İki saattir arabanın içindeydim. Bu sırada yaralarıma pansuman yapılmış ve konservede yiyecek verilmişti. Neden mi onlara güvenip burada duruyordum? Aslında hala kimseye güvenmiyorum. Sadece kendilerini tanıtmışlardı. Konserveyi de yemeden kenara koymuştum. Bu diğerlerinin gözünden kaçmamıştı ama bir şey de demediler. Zaten diyemezlerdi de.

Benimle konuşan kişi Üsteğmen Mert Koçakmış.

Onun yanındaki ise Teğmen Eymen Tokgöz imiş.

Burada ise gizli görevdelermiş ve uzun zamandır burada oldukları için buraları avuçlarının içi kadar iyi biliyorlardı. Uzun zamandır burada oldukları için ve kamplara sızdıkları için beni bulmaları zor olmamıştı.

YAZARDAN

Olayın üstünden bir hafta geçmişti. Asena kendini biraz da olsa toparlamıştı. Ama eski halini alması uzun zaman sürecekti.

Bu sırada tim ise aradıkları kişiyi bulamayıp Ali Yarbay ile iletişime geçmişlerdi. Asena'nın çipi hala aktif olduğu için nerede olduğunu bulmak zor olmamıştı ki üsteğmen zaten haber vermişti. Ali Yarbay'ın içinde ise hala büyük bir mutluluk vardı. Zaten yiğeninin şehit olduğuna inanmamıştı. Ama üzerinde o kadar zaman geçince oda inanmaya başlayacaktı ki Asena'dan haber gelmişti.

Ölüm timi ise onlara verilen kordinatlara gidiyorlardı. Hepsi içinden alacakları kişi Ali Yarbay için önemli biri herhalde diye geçiriyorlardı. Kim bilir Asena'yı gördüklerinde ne tepki vereceklerdi?

Murat Binbaşı ve timi yola çıkmıştı. Hala alacakları kişiyi çok merak ediyorlardı. Ve her zamanki gibi içlerinde bir burukluk vardı. Yine Asena'sız operasyona çıkmışlardı. Geveze bile daha hiç kimseye bulaşmıyor veya iğrenç espirilerini yapmıyordu. Hepsi için bu durum zordu...

###

Tim buluşma noktasına gelmişlerdi. Alacakları kişiyi hala merak ediyorlardı. O sırada Asena ve Yüzbaşı onların geldiklerini fark etmişti ama tedbir amaçlı yerlerinden çıkmıyorlardı. Asena gelenlerin tim olduğunu öğrendikten sonra Üsteğmenden yardım isteyerek timin yanına gitmişlerdi. Onları ilk gören Geveze oldu ve gördüklerine inanamayıp uykudan yeni uyanmış çocuk gibi gözlerini ovalayarak tekrardan bakmaya çalıştı.

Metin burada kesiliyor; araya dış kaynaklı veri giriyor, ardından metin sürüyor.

-- pv_equiv track=rewrite | github.com/ZornsLemma/basictool | utils/basiclabel.py | break_string_at_literals
-- ===== SOURCE A (Python) =====
-- def break_string_at_literals(line):
--     in_literal = False
--     i = 0
--     output = []
--     fragment = ""
--     while i < len(line):
--         c = line[i]
--         if c == '"':
--             if not in_literal:
--                 in_literal = not in_literal
--                 output.append(fragment)
--                 fragment = ""
--                 fragment += c
--                 i += 1
--             else:
--                 if (i + 1) < len(line) and line[i + 1] == '"':
--                     # This is an escaped quote within the literal.
--                     fragment += '""'
--                     i += 2
--                 else:
--                     fragment += c
--                     i += 1
--                     in_literal = not in_literal
--                     output.append(fragment)
--                     fragment = ""
--         else:
--             fragment += c
--             i += 1
--     if len(fragment) > 0:
--         output.append(fragment)
--     return output
-- ===== SOURCE B (Python) =====
-- def break_string_at_literals(line):
--     out = []
--     i = 0
--     n = len(line)
--     while True:
--         j = line.find('"', i)
--         if j == -1:
--             if i < n:
--                 out.append(line[i:])
--             return out
--         k = j + 1
--         while k < n:
--             if line[k] == '"':
--                 if k + 1 < n and line[k + 1] == '"':
--                     k += 2
--                 else:
--                     k += 1
--                     break
--             else:
--                 k += 1
--         out.append(line[i:j])
--         out.append(line[j:k])
--         i = k
-- ===== Notes on version B (the rewrite author's own statement) =====
-- stated objective: faster
-- what changed: Replaces A's per-character Python scanner (in_literal flag plus a fragment accumulator grown one char at a time) by find-and-slice: str.find jumps to the next quote, an inner scan locates the literal's end, and whole slices are emitted.
import Mathlib
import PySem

"Hassiktir! Asena Komutanım!!"

Bunu demesi üzerine herkes o tarafa dönmüştü. Tim Asena'yı gördükleri anda put kesilmişlerdi. Asena'nın yaralarını ilk fark eden Avcı olmuştu. Ve hemen komutanının kolunun altına girip bir yere oturmasına yardım edip yaralarına bakmıştı. Ama zaten pansuman yapıldığı için pek bir şey yapamamıştı.

O sırada timde ikinci olarak kendine gelen Binbaşı şaşkın ama bir o kadar da sinirli bir ifade ile Asena'nın üstüne yürüyüp konuşmaya başladı.

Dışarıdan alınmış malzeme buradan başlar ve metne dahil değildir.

-- pv_equiv track=rewrite | github.com/waldiez/waldiez | waldiez/models/common/method_utils.py | _sort_imports
-- ===== SOURCE A (Python) =====
-- def _sort_imports(imports: list[str]) -> list[str]:
--     """Sort import statements with 'import' statements before 'from' statements.
--
--     Parameters
--     ----------
--     imports : list[str]
--         List of import statements to sort.
--
--     Returns
--     -------
--     list[str]
--         Sorted import statements.
--     """
--     import_statements = sorted(
--         [stmt for stmt in imports if stmt.startswith("import ")]
--     )
--     from_statements = sorted(
--         [stmt for stmt in imports if stmt.startswith("from ")]
--     )
--     return import_statements + from_statements
-- ===== SOURCE B (Python) =====
-- def _insert_sorted(lst, s):
--     """Insert s into already-sorted lst, after all elements <= s (stable)."""
--     i = 0
--     while i < len(lst) and lst[i] <= s:
--         i += 1
--     return lst[:i] + [s] + lst[i:]
--
--
-- def _sort_imports(imports: list[str]) -> list[str]:
--     """Single online pass: insert each statement into its group's sorted list."""
--     import_statements: list[str] = []
--     from_statements: list[str] = []
--     for stmt in imports:
--         if stmt.startswith("import "):
--             import_statements = _insert_sorted(import_statements, stmt)
--         if stmt.startswith("from "):
--             from_statements = _insert_sorted(from_statements, stmt)
--     return import_statements + from_statements
-- ===== Notes on version B (the rewrite author's own statement) =====
-- stated objective: alternative
-- what changed: Replaces the two filter-then-library-sort passes and concatenation with one online pass that inserts each statement into its group's already-sorted list (an incremental insertion sort over two accumulators).
import Mathlib
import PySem

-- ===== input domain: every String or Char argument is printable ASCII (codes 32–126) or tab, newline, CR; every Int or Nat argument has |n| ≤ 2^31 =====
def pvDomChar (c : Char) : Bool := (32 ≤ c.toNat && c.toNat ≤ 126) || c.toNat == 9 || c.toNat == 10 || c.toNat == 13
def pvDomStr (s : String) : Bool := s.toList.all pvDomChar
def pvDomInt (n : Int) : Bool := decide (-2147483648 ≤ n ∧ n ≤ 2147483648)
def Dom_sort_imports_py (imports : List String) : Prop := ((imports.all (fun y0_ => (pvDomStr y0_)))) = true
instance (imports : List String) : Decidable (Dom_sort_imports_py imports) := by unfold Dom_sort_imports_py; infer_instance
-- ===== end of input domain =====

-- B replaces A's two filter-then-sort passes with one online pass inserting each
-- statement into its group's sorted accumulator; same return value, no speed claim.

-- ===== PORT A =====
def sort_imports_py (imports : List String) : List String :=
  let import_statements :=
    PySem.List.sorted (imports.filter (fun stmt => PySem.Str.startswith stmt "import ")) (fun x => x) false
  let from_statements :=
    PySem.List.sorted (imports.filter (fun stmt => PySem.Str.startswith stmt "from ")) (fun x => x) false
  import_statements ++ from_statements

-- ===== PORT B =====
-- port of Source B's _insert_sorted: scan past elements ≤ s, insert s there
def insertSortedB : List String → String → List String
  | [], s => [s]
  | y :: t, s => if y ≤ s then y :: insertSortedB t s else s :: y :: t

def sort_imports_py_alt (imports : List String) : List String :=
  let st := imports.foldl
    (fun (st : List String × List String) stmt =>
      let st1 := if PySem.Str.startswith stmt "import " then (insertSortedB st.1 stmt, st.2) else st
      if PySem.Str.startswith stmt "from " then (st1.1, insertSortedB st1.2 stmt) else st1)
    ([], [])
  st.1 ++ st.2

-- ===== PRECONDITION & SPEC =====
def Spec_sort_imports_py (imports : List String) (out : List String) : Prop := out = sort_imports_py_alt imports
instance (imports : List String) (out : List String) : Decidable (Spec_sort_imports_py imports out) := by unfold Spec_sort_imports_py; infer_instance

-- ===== CLAIM (what is proved, stated in full; the proofs are below) =====
def Claim_equal_sort_imports_py : Prop := ∀ (imports : List String), Dom_sort_imports_py imports → Spec_sort_imports_py imports (sort_imports_py imports)

-- ===== LEMMAS AND PROOFS =====

theorem insertSortedB_eq_insertBy (l : List String) (s : String) :
    insertSortedB l s = PySem.List.insertBy (fun a b => decide (a < b)) s l := by
  induction l with
  | nil => rfl
  | cons y t ih =>
    simp only [insertSortedB, PySem.List.insertBy, ih]
    by_cases h : y ≤ s
    · simp [h, not_lt_of_ge h]
    · simp [h, lt_of_not_ge h]

theorem foldl_pair_split (l : List String) (a b : List String) :
    (l.foldl
      (fun (st : List String × List String) stmt =>
        let st1 := if PySem.Str.startswith stmt "import " then (insertSortedB st.1 stmt, st.2) else st
        if PySem.Str.startswith stmt "from " then (st1.1, insertSortedB st1.2 stmt) else st1)
      (a, b)) =
    ((l.filter (fun stmt => PySem.Str.startswith stmt "import ")).foldl (fun acc x => insertSortedB acc x) a,
     (l.filter (fun stmt => PySem.Str.startswith stmt "from ")).foldl (fun acc x => insertSortedB acc x) b) := by
  induction l generalizing a b with
  | nil => rfl
  | cons x t ih =>
    simp only [List.foldl_cons, List.filter_cons]
    cases hi : PySem.Str.startswith x "import " <;>
      cases hf : PySem.Str.startswith x "from " <;>
        simp only [hi, hf, Bool.false_eq_true, if_true, if_false, ite_true, ite_false] <;>
          apply ih

theorem sorted_eq_foldl_insB (xs : List String) :
    PySem.List.sorted xs (fun x => x) false = xs.foldl (fun acc x => insertSortedB acc x) [] := by
  rw [PySem.List.sorted_eq_foldl_insertBy]
  induction xs using List.reverseRecOn with
  | nil => rfl
  | append_singleton t x ih => simp [List.foldl_append, ih, insertSortedB_eq_insertBy]

-- ===== VERDICT (by name: the statement is the Claim_ definition above) =====
theorem sort_imports_py_spec : Claim_equal_sort_imports_py := by
  intro imports _
  unfold Spec_sort_imports_py sort_imports_py sort_imports_py_alt
  rw [foldl_pair_split, sorted_eq_foldl_insB, sorted_eq_foldl_insB]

"Bu ne demek oluyor Yüzbaşı?"

"İlk bir tabura dönelim anlatacağım komutanım."

Bütün tim hala Asena'nın gerçek olduğuna inanamıyordu. Aradan koskoca dile kolay ama yaşanması zor iki sene geçmişti. Asena zaten tanınamayacak haldeydi. Yaraları ve zayıflığı ile insanlar onun asker olduğuna bile inanmazdı.

ASENA'NIN AĞZINDAN

Tim yeni fark etmiş gibi hepsi Yüzbaşıya bakıyordu. Bunu fareden Asena hemen olaya el atıp

"Yüzbaşı Akın çelebi burada şu anda gizli görevde ve beni bulup yardım eden kişi. Yani bizden."

Binbaşı hemen öne çıkıp kendini gereğinden sert bir ifade ile tanıttı. Bu Asena'nın kaşlarının çatılmasına sebep olsa da üzerinde çok durmadı.

"Binbaşı Murat Özçelik. Askerime yardım ettiğin için sağol Yüzbaşı."

"Görevim komutanım. Teşekkürlük bir şey yok."

"Neyse yokluğunu daha fazla belli etme. Toparlanın tim gidiyoruz."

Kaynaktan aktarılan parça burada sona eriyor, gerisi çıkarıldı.